- Task:
Repeat only the lines below from the one containing "instance (mylista : List (List Int)) (level : Int) (out" through the one containing "rw [if_neg h2]", inclusive, exactly as written.

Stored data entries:

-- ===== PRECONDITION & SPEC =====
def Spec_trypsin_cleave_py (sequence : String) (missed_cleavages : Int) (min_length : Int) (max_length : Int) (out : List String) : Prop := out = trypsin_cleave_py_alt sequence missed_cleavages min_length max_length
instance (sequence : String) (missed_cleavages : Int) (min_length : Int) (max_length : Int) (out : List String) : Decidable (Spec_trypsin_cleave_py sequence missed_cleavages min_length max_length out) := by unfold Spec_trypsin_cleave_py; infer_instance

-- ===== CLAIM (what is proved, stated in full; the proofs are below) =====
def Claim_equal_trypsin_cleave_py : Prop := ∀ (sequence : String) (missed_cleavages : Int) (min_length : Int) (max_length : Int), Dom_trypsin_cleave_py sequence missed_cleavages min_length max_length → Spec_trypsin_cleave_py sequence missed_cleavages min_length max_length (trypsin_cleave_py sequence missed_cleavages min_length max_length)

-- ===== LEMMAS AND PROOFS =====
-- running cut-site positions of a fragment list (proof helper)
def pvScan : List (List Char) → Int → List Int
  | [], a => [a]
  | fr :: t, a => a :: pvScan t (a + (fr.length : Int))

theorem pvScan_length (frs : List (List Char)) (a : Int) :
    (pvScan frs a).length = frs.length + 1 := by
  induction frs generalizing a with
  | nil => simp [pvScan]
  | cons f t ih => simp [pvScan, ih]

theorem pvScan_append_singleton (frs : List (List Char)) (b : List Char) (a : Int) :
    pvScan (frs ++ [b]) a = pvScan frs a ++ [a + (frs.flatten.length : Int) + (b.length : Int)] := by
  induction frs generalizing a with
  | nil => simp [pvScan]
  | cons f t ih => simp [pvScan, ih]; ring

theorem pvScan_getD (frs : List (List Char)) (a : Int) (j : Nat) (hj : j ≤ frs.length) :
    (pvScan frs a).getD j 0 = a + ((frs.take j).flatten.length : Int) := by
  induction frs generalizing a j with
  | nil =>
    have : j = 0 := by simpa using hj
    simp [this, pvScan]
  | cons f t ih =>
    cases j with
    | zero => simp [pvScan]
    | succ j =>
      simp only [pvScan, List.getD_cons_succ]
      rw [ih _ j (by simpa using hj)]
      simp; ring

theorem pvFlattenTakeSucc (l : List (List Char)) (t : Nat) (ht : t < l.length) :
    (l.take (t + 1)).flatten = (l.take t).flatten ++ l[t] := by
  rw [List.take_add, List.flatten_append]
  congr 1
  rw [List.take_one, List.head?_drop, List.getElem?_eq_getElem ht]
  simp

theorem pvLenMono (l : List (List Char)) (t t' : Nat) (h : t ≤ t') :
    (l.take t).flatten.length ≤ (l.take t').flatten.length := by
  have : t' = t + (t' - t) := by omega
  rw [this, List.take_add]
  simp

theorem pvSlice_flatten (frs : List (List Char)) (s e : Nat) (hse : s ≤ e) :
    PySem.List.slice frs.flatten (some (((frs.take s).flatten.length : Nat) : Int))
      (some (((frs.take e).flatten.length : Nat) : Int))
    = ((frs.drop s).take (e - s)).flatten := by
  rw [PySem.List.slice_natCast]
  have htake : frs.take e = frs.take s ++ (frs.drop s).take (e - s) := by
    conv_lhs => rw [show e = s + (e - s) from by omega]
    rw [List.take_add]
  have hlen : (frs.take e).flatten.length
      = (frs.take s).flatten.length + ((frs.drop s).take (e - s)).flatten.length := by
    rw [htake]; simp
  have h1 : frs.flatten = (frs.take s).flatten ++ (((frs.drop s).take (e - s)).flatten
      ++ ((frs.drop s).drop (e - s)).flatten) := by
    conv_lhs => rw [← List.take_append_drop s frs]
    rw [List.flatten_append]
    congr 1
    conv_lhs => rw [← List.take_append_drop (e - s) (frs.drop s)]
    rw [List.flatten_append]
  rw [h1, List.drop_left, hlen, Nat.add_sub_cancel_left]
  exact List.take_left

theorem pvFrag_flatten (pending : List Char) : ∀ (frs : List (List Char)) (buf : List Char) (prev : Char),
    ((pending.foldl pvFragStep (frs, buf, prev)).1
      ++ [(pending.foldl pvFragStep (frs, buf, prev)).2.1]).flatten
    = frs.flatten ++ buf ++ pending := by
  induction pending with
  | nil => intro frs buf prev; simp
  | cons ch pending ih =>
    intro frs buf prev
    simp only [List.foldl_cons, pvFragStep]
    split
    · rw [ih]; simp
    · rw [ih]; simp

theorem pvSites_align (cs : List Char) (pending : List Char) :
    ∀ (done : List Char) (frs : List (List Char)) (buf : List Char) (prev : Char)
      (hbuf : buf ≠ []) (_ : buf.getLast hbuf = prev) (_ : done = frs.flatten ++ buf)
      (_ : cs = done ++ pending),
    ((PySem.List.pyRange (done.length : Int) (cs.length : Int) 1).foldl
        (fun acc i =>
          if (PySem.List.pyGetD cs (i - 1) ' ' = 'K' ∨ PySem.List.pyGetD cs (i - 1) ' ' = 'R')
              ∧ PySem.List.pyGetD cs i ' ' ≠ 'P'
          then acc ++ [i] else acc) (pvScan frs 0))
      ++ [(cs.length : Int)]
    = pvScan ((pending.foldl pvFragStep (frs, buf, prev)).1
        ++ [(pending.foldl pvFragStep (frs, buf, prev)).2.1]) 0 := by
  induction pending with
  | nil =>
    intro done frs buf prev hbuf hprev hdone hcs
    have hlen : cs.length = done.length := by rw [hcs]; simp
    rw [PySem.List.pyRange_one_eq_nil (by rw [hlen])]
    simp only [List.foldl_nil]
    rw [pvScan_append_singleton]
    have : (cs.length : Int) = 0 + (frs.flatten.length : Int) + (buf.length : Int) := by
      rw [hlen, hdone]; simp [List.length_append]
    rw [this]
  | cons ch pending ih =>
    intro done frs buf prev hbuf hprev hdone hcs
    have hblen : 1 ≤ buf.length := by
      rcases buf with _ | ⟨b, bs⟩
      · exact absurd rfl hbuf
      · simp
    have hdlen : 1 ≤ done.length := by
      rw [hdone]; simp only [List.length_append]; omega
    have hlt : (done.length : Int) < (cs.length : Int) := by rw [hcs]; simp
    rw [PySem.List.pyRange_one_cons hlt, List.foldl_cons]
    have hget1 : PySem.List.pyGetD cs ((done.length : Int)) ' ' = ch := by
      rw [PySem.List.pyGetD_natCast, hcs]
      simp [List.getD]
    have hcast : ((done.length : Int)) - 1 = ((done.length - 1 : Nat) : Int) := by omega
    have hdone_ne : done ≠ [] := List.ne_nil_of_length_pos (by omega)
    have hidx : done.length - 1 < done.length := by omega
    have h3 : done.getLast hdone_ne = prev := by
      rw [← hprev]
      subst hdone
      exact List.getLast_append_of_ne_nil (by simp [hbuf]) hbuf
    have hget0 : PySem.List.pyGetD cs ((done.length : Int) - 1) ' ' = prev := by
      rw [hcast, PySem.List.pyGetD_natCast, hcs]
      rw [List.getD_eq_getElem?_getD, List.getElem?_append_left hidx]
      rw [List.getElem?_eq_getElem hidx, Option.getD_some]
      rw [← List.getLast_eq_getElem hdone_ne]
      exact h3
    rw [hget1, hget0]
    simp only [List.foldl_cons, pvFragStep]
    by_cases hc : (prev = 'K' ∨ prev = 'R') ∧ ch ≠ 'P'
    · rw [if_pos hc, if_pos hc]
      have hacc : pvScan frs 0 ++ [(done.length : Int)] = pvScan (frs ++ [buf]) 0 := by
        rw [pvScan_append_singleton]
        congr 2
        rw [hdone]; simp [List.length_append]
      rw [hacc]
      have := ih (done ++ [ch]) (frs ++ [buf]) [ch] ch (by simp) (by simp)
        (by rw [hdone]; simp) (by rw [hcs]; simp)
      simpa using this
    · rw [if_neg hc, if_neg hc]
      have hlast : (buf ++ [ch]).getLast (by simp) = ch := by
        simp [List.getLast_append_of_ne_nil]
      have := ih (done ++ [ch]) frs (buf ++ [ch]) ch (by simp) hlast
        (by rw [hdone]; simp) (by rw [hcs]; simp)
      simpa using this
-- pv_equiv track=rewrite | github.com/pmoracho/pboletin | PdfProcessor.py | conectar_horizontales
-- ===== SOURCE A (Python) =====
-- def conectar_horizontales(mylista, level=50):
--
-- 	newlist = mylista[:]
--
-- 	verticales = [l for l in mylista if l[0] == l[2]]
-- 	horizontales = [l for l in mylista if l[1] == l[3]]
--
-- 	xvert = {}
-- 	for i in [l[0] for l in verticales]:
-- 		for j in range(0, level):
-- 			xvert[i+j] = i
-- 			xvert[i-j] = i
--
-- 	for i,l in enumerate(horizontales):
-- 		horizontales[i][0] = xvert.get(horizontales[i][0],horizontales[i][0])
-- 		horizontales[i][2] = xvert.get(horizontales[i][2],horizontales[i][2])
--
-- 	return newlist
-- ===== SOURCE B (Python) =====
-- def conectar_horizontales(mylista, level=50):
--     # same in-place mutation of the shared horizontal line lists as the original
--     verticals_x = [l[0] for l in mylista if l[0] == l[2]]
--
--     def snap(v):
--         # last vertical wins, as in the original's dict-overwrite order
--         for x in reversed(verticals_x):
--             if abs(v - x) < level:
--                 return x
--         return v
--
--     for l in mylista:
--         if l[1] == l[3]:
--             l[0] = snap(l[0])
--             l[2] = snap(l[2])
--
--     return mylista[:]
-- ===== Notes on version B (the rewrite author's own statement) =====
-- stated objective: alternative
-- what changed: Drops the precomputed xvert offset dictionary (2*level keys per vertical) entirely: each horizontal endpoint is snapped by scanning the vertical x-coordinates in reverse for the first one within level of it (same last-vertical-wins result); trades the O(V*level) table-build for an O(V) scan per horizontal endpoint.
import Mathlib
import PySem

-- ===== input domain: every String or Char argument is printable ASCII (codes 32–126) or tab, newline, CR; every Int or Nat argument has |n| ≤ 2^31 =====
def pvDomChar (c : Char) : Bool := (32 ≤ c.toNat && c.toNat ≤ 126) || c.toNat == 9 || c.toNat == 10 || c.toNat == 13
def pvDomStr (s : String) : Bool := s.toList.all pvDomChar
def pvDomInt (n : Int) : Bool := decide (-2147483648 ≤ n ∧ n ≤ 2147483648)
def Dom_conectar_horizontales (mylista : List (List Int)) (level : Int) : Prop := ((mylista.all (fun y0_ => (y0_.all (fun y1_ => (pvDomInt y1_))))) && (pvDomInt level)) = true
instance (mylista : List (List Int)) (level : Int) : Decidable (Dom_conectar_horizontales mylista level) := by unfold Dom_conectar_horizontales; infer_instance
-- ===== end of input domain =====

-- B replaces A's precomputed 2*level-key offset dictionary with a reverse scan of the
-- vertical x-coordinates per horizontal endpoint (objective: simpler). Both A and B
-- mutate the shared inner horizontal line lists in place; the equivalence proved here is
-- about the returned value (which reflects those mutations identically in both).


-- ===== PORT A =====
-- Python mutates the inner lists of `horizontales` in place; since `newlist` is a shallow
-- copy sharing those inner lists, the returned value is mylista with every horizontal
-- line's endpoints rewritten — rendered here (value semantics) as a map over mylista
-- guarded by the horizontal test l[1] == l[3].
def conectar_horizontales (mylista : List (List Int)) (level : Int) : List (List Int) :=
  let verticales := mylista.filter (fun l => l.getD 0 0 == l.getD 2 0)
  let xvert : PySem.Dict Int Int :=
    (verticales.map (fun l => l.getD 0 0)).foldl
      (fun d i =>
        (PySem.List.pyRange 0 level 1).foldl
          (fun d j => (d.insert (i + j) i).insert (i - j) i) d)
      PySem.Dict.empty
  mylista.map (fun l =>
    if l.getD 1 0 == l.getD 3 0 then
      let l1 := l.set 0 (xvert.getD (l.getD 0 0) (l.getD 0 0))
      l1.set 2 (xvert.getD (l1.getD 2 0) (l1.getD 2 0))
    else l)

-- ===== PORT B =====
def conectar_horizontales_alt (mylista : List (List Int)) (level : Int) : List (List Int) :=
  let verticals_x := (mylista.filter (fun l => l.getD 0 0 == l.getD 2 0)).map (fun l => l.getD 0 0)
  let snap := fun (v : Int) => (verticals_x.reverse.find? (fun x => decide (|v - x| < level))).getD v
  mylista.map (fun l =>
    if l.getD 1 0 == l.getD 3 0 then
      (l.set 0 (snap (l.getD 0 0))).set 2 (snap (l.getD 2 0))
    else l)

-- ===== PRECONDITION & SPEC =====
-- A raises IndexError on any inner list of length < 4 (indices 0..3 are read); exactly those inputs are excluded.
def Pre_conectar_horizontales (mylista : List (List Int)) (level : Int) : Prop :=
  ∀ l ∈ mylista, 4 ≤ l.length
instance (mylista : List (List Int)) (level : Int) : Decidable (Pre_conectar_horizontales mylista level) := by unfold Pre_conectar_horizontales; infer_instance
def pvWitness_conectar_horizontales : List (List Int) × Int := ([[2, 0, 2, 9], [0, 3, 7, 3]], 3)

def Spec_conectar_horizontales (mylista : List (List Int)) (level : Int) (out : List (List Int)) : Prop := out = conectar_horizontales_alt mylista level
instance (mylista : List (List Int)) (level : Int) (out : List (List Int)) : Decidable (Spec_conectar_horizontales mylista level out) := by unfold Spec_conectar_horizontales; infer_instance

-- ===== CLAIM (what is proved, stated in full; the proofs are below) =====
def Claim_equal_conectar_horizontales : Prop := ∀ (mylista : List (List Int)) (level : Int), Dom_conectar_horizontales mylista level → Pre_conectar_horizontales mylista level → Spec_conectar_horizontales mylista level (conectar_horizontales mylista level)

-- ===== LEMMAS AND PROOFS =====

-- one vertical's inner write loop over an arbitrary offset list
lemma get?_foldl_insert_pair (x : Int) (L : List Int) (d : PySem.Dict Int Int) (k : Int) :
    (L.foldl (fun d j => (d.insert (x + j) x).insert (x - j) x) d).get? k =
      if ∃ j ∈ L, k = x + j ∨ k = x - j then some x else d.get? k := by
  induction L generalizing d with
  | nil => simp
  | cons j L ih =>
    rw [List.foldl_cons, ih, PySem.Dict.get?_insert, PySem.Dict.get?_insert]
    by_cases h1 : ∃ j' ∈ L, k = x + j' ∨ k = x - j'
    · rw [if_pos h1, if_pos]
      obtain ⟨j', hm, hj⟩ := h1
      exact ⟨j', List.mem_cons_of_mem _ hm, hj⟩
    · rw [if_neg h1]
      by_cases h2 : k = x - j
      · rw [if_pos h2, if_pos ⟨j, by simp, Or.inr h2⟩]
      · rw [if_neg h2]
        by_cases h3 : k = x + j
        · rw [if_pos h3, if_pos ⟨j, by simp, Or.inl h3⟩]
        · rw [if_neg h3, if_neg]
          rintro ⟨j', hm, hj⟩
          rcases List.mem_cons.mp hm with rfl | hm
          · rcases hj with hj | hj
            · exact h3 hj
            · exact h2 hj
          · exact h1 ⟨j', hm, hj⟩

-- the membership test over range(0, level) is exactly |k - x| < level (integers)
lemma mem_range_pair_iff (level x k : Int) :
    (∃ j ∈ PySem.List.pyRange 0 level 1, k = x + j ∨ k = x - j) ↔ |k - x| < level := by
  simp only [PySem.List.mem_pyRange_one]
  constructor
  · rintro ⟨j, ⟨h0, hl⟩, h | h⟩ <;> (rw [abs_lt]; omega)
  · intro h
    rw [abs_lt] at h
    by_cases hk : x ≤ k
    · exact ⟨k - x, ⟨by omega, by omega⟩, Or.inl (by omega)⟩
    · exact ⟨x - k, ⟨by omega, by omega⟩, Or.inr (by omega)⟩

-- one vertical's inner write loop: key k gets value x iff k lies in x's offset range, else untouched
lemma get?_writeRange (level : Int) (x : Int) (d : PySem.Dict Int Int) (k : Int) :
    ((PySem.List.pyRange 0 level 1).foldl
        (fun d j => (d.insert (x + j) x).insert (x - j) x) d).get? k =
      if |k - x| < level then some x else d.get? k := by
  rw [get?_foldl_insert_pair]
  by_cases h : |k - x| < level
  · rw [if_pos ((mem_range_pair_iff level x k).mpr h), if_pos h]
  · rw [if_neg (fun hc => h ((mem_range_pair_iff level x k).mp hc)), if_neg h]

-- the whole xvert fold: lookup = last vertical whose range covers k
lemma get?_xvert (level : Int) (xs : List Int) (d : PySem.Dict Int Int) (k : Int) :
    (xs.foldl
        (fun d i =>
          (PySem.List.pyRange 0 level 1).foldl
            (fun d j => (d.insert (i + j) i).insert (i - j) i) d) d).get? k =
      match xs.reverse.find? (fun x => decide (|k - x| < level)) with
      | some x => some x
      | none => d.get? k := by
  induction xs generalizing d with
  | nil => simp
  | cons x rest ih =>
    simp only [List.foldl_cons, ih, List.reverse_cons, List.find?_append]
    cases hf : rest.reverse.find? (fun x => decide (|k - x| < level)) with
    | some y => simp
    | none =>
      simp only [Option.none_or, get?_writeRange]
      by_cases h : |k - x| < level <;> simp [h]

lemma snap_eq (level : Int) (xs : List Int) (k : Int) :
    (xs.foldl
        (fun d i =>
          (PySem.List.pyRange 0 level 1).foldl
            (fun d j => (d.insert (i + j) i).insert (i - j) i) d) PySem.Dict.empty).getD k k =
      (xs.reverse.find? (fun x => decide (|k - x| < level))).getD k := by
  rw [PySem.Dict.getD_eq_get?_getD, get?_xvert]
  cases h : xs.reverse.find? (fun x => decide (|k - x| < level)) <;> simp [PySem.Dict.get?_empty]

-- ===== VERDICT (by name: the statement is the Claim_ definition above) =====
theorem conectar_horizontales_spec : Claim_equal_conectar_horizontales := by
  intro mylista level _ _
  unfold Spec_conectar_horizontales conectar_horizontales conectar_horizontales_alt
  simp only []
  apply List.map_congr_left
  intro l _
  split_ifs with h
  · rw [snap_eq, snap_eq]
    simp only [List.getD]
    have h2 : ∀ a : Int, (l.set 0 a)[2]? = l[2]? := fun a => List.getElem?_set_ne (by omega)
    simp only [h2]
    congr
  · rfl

- Result below:
instance (mylista : List (List Int)) (level : Int) (out : List (List Int)) : Decidable (Spec_conectar_horizontales mylista level out) := by unfold Spec_conectar_horizontales; infer_instance

-- ===== CLAIM (what is proved, stated in full; the proofs are below) =====
def Claim_equal_conectar_horizontales : Prop := ∀ (mylista : List (List Int)) (level : Int), Dom_conectar_horizontales mylista level → Pre_conectar_horizontales mylista level → Spec_conectar_horizontales mylista level (conectar_horizontales mylista level)

-- ===== LEMMAS AND PROOFS =====

-- one vertical's inner write loop over an arbitrary offset list
lemma get?_foldl_insert_pair (x : Int) (L : List Int) (d : PySem.Dict Int Int) (k : Int) :
    (L.foldl (fun d j => (d.insert (x + j) x).insert (x - j) x) d).get? k =
      if ∃ j ∈ L, k = x + j ∨ k = x - j then some x else d.get? k := by
  induction L generalizing d with
  | nil => simp
  | cons j L ih =>
    rw [List.foldl_cons, ih, PySem.Dict.get?_insert, PySem.Dict.get?_insert]
    by_cases h1 : ∃ j' ∈ L, k = x + j' ∨ k = x - j'
    · rw [if_pos h1, if_pos]
      obtain ⟨j', hm, hj⟩ := h1
      exact ⟨j', List.mem_cons_of_mem _ hm, hj⟩
    · rw [if_neg h1]
      by_cases h2 : k = x - j
      · rw [if_pos h2, if_pos ⟨j, by simp, Or.inr h2⟩]
      · rw [if_neg h2]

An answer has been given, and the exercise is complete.